How do I use this command

erikd commented 4 years ago

sudo dmesg | grep segfault

shenyaqi9527 commented 4 years ago
admin@ada:/$ sudo dmesg | grep segfault
[ 1547.424449] cardano-node:w[5554]: segfault at 840bffe2a0 ip 00007fae70921c55 sp 00007fae6d919a98 error 6 in libc-2.27.so[7fae707d0000+1aa000]
[ 1910.998425] cardano-node:w[5786]: segfault at 8402c16940 ip 00007fca29cefc55 sp 00007fca05bd4a98 error 6 in libc-2.27.so[7fca29b9e000+1aa000]
[ 1991.020628] cardano-node:w[5883]: segfault at 84044bfac0 ip 00007fc7aee9ec55 sp 00007fc77e7f7a98 error 6 in libc-2.27.so[7fc7aed4d000+1aa000]
[ 2427.408873] cardano-node:w[5942]: segfault at 840c2d55c0 ip 00007ff7f4bcfc55 sp 00007ff7dbffaa98 error 6 in libc-2.27.so[7ff7f4a7e000+1aa000]
erikd commented 4 years ago

I got two more in the last 30 minutes. I am seeing something similar to you:

[6124226.626857] cardano-node:w[13755]: segfault at 840554dfc0 ip 00007fa4abdd9d6e sp 00007fa49bffaa98 error 6 in libc-2.27.so[7fa4abc88000+1aa000]
[6138577.260721] cardano-node:w[24086]: segfault at 84079fd1d0 ip 00007f5a12efeb24 sp 00007f5a0a7f7a98 error 6 in libc-2.27.so[7f5a12dad000+1aa000]
[6139714.043880] cardano-node:w[24190]: segfault at 84009cd480 ip 00007fb987390d6e sp 00007fb97e7f7a98 error 6 in libc-2.27.so[7fb98723f000+1aa000]

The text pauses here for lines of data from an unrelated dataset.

-- pv_equiv track=rewrite | github.com/benquick123/code-profiling | code/batch-2/vse-naloge-brez-testov/DN7-M-198.py | po_sosedih
-- ===== SOURCE A (Python) =====
-- def vsa_polja(s, v):
--     return ((x, y) for x in range(s) for y in range(v))
--
-- def sosedov(x, y, mine):
--     #return sum(tx for tx,ty in mine if all(tx in range(x-1,x+2), ty in range(y-1,y+2), not ty==y, not tx==x))
--     c=0
--     for tx,ty in mine:
--         if tx in range(x-1,x+2) and ty in range(y-1,y+2):
--             if ty==y and tx==x:
--                 pass
--             else:
--                 c+=1
--     return c
--
-- def po_sosedih(mine, s, v):
--     dic={}
--     for i in range(9):
--         dic[i]=set()
--     for x,y in vsa_polja(s,v):
--         key=sosedov(x,y,mine)
--         if key not in dic:
--             dic[key]=set()
--         dic[key].add((x,y))
--     return dic
-- ===== SOURCE B (Python) =====
-- def po_sosedih(mine, s, v):
--     # scatter: each mine adds 1 to each of its 8 neighbours, then bucket cells by count
--     neigh = [(tx + dx, ty + dy)
--              for tx, ty in mine
--              for dx in (-1, 0, 1)
--              for dy in (-1, 0, 1)
--              if dx or dy]
--     counts = {}
--     for c in neigh:
--         counts[c] = counts.get(c, 0) + 1
--     dic = {}
--     for i in range(9):
--         dic[i] = set()
--     for x in range(s):
--         for y in range(v):
--             key = counts.get((x, y), 0)
--             if key not in dic:
--                 dic[key] = set()
--             dic[key].add((x, y))
--     return dic
-- ===== Notes on version B (the rewrite author's own statement) =====
-- stated objective: faster
-- what changed: Instead of scanning the whole mine list once per grid cell (sosedov), B scatters each mine once into a neighbour-count dictionary over its 8 adjacent cells and then buckets cells by a single dictionary lookup.
import Mathlib
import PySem

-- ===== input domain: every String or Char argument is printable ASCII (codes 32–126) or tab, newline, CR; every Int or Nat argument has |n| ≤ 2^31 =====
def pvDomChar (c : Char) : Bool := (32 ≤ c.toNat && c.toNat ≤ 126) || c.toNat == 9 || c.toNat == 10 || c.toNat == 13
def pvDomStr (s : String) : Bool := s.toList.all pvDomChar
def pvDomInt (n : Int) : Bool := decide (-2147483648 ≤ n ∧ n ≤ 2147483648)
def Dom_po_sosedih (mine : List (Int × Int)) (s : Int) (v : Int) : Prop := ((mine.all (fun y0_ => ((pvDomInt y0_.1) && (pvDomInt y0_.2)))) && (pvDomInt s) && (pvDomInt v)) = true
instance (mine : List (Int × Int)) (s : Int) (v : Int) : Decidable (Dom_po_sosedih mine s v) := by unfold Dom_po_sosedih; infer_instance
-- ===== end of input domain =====

-- B replaces A's per-cell scan over the mine list (sosedov) by a neighbour-count
-- dictionary scattered once from the mines; objective: faster (asymptotic).

-- ===== PORT A =====
-- helper sosedov(x, y, mine) of A: counts mines in the 8-neighbourhood of (x, y)
def pvSosedov (x y : Int) (mine : List (Int × Int)) : Int :=
  mine.foldl (fun c t =>
    if (PySem.List.pyRange (x - 1) (x + 2) 1).contains t.1 &&
       (PySem.List.pyRange (y - 1) (y + 2) 1).contains t.2 then
      (if t.2 = y ∧ t.1 = x then c else c + 1)
    else c) 0

def po_sosedih (mine : List (Int × Int)) (s : Int) (v : Int) : List (Int × List (Int × Int)) :=
  let dic0 : PySem.Dict Int (PySem.Set (Int × Int)) :=
    (PySem.List.pyRange 0 9 1).foldl (fun d i => d.insert i PySem.Set.empty) PySem.Dict.empty
  let dic := (PySem.List.pyRange 0 s 1).foldl (fun d x =>
      (PySem.List.pyRange 0 v 1).foldl (fun d y =>
        let key := pvSosedov x y mine
        let d := if d.contains key then d else d.insert key PySem.Set.empty
        d.modify key PySem.Set.empty (fun st => PySem.Set.add st (x, y))) d) dic0
  dic.items

-- ===== PORT B =====
-- the 8 neighbour offsets (dx outer, dy inner, skipping (0,0)), as in Source B
def pvOffsets : List (Int × Int) :=
  [(-1, -1), (-1, 0), (-1, 1), (0, -1), (0, 1), (1, -1), (1, 0), (1, 1)]

-- Source B's 'neigh' comprehension
def pvNeigh (mine : List (Int × Int)) : List (Int × Int) :=
  mine.flatMap (fun m => pvOffsets.map (fun o => (m.1 + o.1, m.2 + o.2)))

-- Source B's 'counts' dictionary
def pvCounts (mine : List (Int × Int)) : PySem.Dict (Int × Int) Int :=
  (pvNeigh mine).foldl (fun d c => d.insert c (d.getD c 0 + 1)) PySem.Dict.empty

def po_sosedih_alt (mine : List (Int × Int)) (s : Int) (v : Int) : List (Int × List (Int × Int)) :=
  let counts := pvCounts mine
  let dic0 : PySem.Dict Int (PySem.Set (Int × Int)) :=
    (PySem.List.pyRange 0 9 1).foldl (fun d i => d.insert i PySem.Set.empty) PySem.Dict.empty
  let dic := (PySem.List.pyRange 0 s 1).foldl (fun d x =>
      (PySem.List.pyRange 0 v 1).foldl (fun d y =>
        let key := counts.getD (x, y) 0
        let d := if d.contains key then d else d.insert key PySem.Set.empty
        d.modify key PySem.Set.empty (fun st => PySem.Set.add st (x, y))) d) dic0
  dic.items

-- ===== PRECONDITION & SPEC =====
def Spec_po_sosedih (mine : List (Int × Int)) (s : Int) (v : Int) (out : List (Int × List (Int × Int))) : Prop := out = po_sosedih_alt mine s v
instance (mine : List (Int × Int)) (s : Int) (v : Int) (out : List (Int × List (Int × Int))) : Decidable (Spec_po_sosedih mine s v out) := by unfold Spec_po_sosedih; infer_instance

-- ===== CLAIM (what is proved, stated in full; the proofs are below) =====
def Claim_equal_po_sosedih : Prop := ∀ (mine : List (Int × Int)) (s : Int) (v : Int), Dom_po_sosedih mine s v → Spec_po_sosedih mine s v (po_sosedih mine s v)

-- ===== LEMMAS AND PROOFS =====

-- one mine's contribution: its 8 shifted offsets contain (x, y) exactly as often
-- as A's sosedov body increments for that mine
set_option maxHeartbeats 2000000 in
theorem pv_block_count (x y tx ty : Int) :
    ((pvOffsets.map (fun o => (tx + o.1, ty + o.2))).count (x, y) : Int) =
    (if (PySem.List.pyRange (x - 1) (x + 2) 1).contains tx &&
        (PySem.List.pyRange (y - 1) (y + 2) 1).contains ty then
      (if ty = y ∧ tx = x then 0 else 1)
    else 0) := by
  have hx : (PySem.List.pyRange (x - 1) (x + 2) 1).contains tx = decide (x - 1 ≤ tx ∧ tx < x + 2) := by
    simp [PySem.List.mem_pyRange_one]
  have hy : (PySem.List.pyRange (y - 1) (y + 2) 1).contains ty = decide (y - 1 ≤ ty ∧ ty < y + 2) := by
    simp [PySem.List.mem_pyRange_one]
  rw [hx, hy]
  simp only [pvOffsets, List.map_cons, List.map_nil, List.count_cons, List.count_nil,
    beq_iff_eq, Prod.mk.injEq, Bool.and_eq_true, decide_eq_true_eq]
  push_cast
  split_ifs <;> omega

theorem pv_sosedov_eq_count (x y : Int) (mine : List (Int × Int)) :
    pvSosedov x y mine = ((pvNeigh mine).count (x, y) : Int) := by
  suffices h : ∀ (mine : List (Int × Int)) (c : Int),
      mine.foldl (fun c t =>
        if (PySem.List.pyRange (x - 1) (x + 2) 1).contains t.1 &&
           (PySem.List.pyRange (y - 1) (y + 2) 1).contains t.2 then
          (if t.2 = y ∧ t.1 = x then c else c + 1)
        else c) c = c + ((pvNeigh mine).count (x, y) : Int) by
    simpa [pvSosedov] using h mine 0
  intro mine
  induction mine with
  | nil => intro c; simp [pvNeigh]
  | cons m rest ih =>
      intro c
      have hblock := pv_block_count x y m.1 m.2
      simp only [List.foldl_cons, ih, pvNeigh, List.flatMap_cons, List.count_append]
      push_cast
      rw [hblock]
      split_ifs <;> omega

theorem pv_counts_eq_sosedov (mine : List (Int × Int)) (x y : Int) :
    (pvCounts mine).getD (x, y) 0 = pvSosedov x y mine := by
  rw [pv_sosedov_eq_count]
  simp [pvCounts, PySem.Dict.getD_foldl_insert_add_one]

-- ===== VERDICT (by name: the statement is the Claim_ definition above) =====
theorem po_sosedih_spec : Claim_equal_po_sosedih := by
  intro mine s v _
  unfold Spec_po_sosedih po_sosedih po_sosedih_alt
  simp only [pv_counts_eq_sosedov]
def Spec_show_cell (cell_dict : List (Int × Int × List Int)) (out : List (List Int)) : Prop := out = show_cell_alt cell_dict
instance (cell_dict : List (Int × Int × List Int)) (out : List (List Int)) : Decidable (Spec_show_cell cell_dict out) := by unfold Spec_show_cell; infer_instance

-- ===== CLAIM (what is proved, stated in full; the proofs are below) =====
def Claim_equal_show_cell : Prop := ∀ (cell_dict : List (Int × Int × List Int)), Dom_show_cell cell_dict → Pre_show_cell cell_dict → Spec_show_cell cell_dict (show_cell cell_dict)

-- ===== LEMMAS AND PROOFS =====

lemma pv_modify_modify {α : Type} (l : List α) (j : Nat) (f g : α → α) :
    (l.modify j f).modify j g = l.modify j (fun a => g (f a)) := by
  apply List.ext_getElem
  · simp
  · intro i h1 h2
    simp only [List.getElem_modify]
    split_ifs <;> rfl

lemma pv_modify_id {α : Type} (l : List α) (j : Nat) : l.modify j (fun a => a) = l := by
  apply List.ext_getElem
  · simp
  · intro i h1 h2
    simp [List.getElem_modify]

lemma pv_foldl_modify {α β : Type} (xs : List β) (j : Nat) (step : β → α → α) :
    ∀ (m : List α),
      xs.foldl (fun m x => m.modify j (step x)) m
        = m.modify j (fun r => xs.foldl (fun r x => step x r) r) := by
  induction xs with
  | nil => intro m; simp [pv_modify_id]
  | cons x xs ih =>
    intro m
    simp only [List.foldl_cons]
    rw [ih, pv_modify_modify]

lemma pv_map_range_set (W j : Int) (g : Int → Int) (v : Int) (h0 : 0 ≤ j) (_hW : j < W) :
    ((PySem.List.pyRange 0 W).map g).set j.toNat v
      = (PySem.List.pyRange 0 W).map (fun x => if x = j then v else g x) := by
  apply List.ext_getElem
  · simp
  · intro i h1 h2
    have hi : i < (PySem.List.pyRange 0 W).length := by simpa using h2
    simp only [List.getElem_set, List.getElem_map, PySem.List.getElem_pyRange_one]
    have hlen : i < (W - 0).toNat := by simpa [PySem.List.length_pyRange_one] using hi
    split_ifs with ha hb hb
    · rfl
    · exfalso; omega
    · exfalso; omega
    · rfl

lemma pv_map_range_modify {α : Type} (H j : Int) (g : Int → α) (f : α → α)
    (h0 : 0 ≤ j) (_hH : j < H) :
    ((PySem.List.pyRange 0 H).map g).modify j.toNat f
      = (PySem.List.pyRange 0 H).map (fun y => if y = j then f (g j) else g y) := by
  apply List.ext_getElem
  · simp
  · intro i h1 h2
    have hi : i < (PySem.List.pyRange 0 H).length := by simpa using h2
    simp only [List.getElem_modify, List.getElem_map, PySem.List.getElem_pyRange_one]
    have hlen : i < (H - 0).toNat := by simpa [PySem.List.length_pyRange_one] using hi
    split_ifs with ha hb hb
    · have : (0 : Int) + i = j := hb
      rw [this]
    · exfalso; omega
    · exfalso; omega
    · rfl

I'm running this on Debian and I have just noticed there is a libc-2.29 available, so I am going to try upgrading to that.

shenyaqi9527 commented 4 years ago

What am I going to do?

erikd commented 4 years ago

Wait for me to report back after I do a complete upgrade of my system, reboot and retest?